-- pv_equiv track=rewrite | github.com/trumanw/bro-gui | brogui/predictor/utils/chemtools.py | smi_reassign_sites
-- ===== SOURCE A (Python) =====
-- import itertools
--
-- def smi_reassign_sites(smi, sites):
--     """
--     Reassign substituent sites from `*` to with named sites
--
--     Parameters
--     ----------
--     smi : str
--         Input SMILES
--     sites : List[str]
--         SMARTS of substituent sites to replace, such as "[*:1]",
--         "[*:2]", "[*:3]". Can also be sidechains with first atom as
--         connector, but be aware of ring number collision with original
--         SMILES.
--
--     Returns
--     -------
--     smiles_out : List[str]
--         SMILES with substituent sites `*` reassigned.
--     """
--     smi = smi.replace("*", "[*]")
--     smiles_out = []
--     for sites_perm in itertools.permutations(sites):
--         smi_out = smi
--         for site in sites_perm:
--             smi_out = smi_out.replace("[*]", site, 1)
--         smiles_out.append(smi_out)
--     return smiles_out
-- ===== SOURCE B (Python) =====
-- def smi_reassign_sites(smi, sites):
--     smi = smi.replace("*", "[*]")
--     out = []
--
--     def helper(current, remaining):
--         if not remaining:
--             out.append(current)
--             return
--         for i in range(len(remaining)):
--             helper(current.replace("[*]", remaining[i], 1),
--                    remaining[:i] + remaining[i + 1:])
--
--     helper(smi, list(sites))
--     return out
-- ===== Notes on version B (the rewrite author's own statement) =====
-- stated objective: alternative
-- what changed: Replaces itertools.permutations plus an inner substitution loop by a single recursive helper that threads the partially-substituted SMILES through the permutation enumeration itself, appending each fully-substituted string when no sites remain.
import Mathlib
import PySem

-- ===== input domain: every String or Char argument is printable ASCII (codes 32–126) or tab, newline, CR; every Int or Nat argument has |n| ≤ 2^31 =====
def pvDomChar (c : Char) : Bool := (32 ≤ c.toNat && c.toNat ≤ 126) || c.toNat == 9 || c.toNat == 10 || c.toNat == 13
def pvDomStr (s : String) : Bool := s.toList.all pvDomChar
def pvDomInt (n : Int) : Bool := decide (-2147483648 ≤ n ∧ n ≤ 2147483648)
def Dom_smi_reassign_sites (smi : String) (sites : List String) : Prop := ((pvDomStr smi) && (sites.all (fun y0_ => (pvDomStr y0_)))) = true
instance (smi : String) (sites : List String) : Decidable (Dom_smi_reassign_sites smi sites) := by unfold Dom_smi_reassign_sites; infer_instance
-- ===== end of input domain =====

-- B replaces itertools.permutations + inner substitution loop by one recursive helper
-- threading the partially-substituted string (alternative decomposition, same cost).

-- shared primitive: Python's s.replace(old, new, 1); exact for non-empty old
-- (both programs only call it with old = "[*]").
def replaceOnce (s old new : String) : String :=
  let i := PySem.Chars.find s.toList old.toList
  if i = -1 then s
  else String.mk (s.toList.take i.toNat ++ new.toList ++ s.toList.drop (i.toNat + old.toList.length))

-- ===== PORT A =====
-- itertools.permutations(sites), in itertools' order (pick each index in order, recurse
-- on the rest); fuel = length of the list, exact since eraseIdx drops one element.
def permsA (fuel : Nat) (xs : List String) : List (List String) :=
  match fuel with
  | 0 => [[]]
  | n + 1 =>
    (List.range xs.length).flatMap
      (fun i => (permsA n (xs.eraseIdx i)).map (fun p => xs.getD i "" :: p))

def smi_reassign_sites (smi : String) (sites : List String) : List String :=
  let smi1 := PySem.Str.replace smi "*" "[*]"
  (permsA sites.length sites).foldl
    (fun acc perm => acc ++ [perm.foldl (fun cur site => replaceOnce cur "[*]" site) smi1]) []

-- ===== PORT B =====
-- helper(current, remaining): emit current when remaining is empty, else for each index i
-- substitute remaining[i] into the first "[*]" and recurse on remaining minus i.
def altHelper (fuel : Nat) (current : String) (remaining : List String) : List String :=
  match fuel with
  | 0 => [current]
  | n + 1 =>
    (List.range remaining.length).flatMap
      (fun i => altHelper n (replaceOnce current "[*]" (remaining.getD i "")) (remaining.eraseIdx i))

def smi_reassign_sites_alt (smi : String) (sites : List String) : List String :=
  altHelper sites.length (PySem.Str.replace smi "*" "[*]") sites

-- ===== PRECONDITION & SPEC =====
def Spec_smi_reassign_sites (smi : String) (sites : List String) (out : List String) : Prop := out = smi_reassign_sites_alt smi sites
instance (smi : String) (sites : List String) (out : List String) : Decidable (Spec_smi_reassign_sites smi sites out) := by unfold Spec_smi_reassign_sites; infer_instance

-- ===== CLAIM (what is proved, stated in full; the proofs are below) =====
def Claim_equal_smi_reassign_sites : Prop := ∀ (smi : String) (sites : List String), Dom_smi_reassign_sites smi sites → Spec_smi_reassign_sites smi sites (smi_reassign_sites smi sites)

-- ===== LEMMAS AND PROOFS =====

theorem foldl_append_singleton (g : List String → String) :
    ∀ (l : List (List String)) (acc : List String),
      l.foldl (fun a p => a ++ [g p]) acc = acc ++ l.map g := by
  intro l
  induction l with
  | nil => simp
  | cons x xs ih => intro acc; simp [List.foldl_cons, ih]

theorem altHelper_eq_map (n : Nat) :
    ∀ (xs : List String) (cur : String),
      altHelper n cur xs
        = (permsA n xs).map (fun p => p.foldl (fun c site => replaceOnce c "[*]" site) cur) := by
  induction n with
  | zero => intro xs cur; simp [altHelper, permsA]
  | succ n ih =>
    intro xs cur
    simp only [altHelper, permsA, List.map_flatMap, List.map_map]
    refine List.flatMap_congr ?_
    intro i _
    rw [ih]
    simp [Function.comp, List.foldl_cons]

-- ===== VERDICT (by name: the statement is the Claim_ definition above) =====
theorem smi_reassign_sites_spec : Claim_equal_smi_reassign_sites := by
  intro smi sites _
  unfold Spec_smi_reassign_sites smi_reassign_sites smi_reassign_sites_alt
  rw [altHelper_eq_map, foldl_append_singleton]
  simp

-----

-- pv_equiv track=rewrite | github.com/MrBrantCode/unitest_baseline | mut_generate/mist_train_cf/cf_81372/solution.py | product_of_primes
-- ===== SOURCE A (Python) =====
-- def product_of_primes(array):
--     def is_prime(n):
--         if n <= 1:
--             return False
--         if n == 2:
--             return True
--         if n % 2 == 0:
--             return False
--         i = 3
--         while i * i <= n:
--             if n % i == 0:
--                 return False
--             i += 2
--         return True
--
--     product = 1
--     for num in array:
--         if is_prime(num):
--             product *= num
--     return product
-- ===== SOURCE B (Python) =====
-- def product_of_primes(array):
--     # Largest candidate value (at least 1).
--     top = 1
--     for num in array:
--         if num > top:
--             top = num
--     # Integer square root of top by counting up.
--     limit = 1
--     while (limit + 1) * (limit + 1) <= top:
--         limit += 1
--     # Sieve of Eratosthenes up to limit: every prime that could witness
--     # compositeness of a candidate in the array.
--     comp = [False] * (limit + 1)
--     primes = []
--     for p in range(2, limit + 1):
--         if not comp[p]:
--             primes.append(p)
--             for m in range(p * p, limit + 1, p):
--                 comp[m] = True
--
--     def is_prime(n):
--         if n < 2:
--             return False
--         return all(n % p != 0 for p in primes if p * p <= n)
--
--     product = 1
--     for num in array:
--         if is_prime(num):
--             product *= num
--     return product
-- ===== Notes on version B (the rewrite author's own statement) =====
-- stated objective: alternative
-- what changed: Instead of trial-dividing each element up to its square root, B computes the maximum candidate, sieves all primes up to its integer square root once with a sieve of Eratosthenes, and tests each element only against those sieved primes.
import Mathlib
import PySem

-----

(The task) Look above for the line containing "instance (smi : String) (sites : List String) : Decidable". Output from there through the line containing "-- ===== PORT A", exactly and inclusively.

(Reply)
instance (smi : String) (sites : List String) : Decidable (Dom_smi_reassign_sites smi sites) := by unfold Dom_smi_reassign_sites; infer_instance
-- ===== end of input domain =====

-- B replaces itertools.permutations + inner substitution loop by one recursive helper
-- threading the partially-substituted string (alternative decomposition, same cost).

-- shared primitive: Python's s.replace(old, new, 1); exact for non-empty old
-- (both programs only call it with old = "[*]").
def replaceOnce (s old new : String) : String :=
  let i := PySem.Chars.find s.toList old.toList
  if i = -1 then s
  else String.mk (s.toList.take i.toNat ++ new.toList ++ s.toList.drop (i.toNat + old.toList.length))

-- ===== PORT A =====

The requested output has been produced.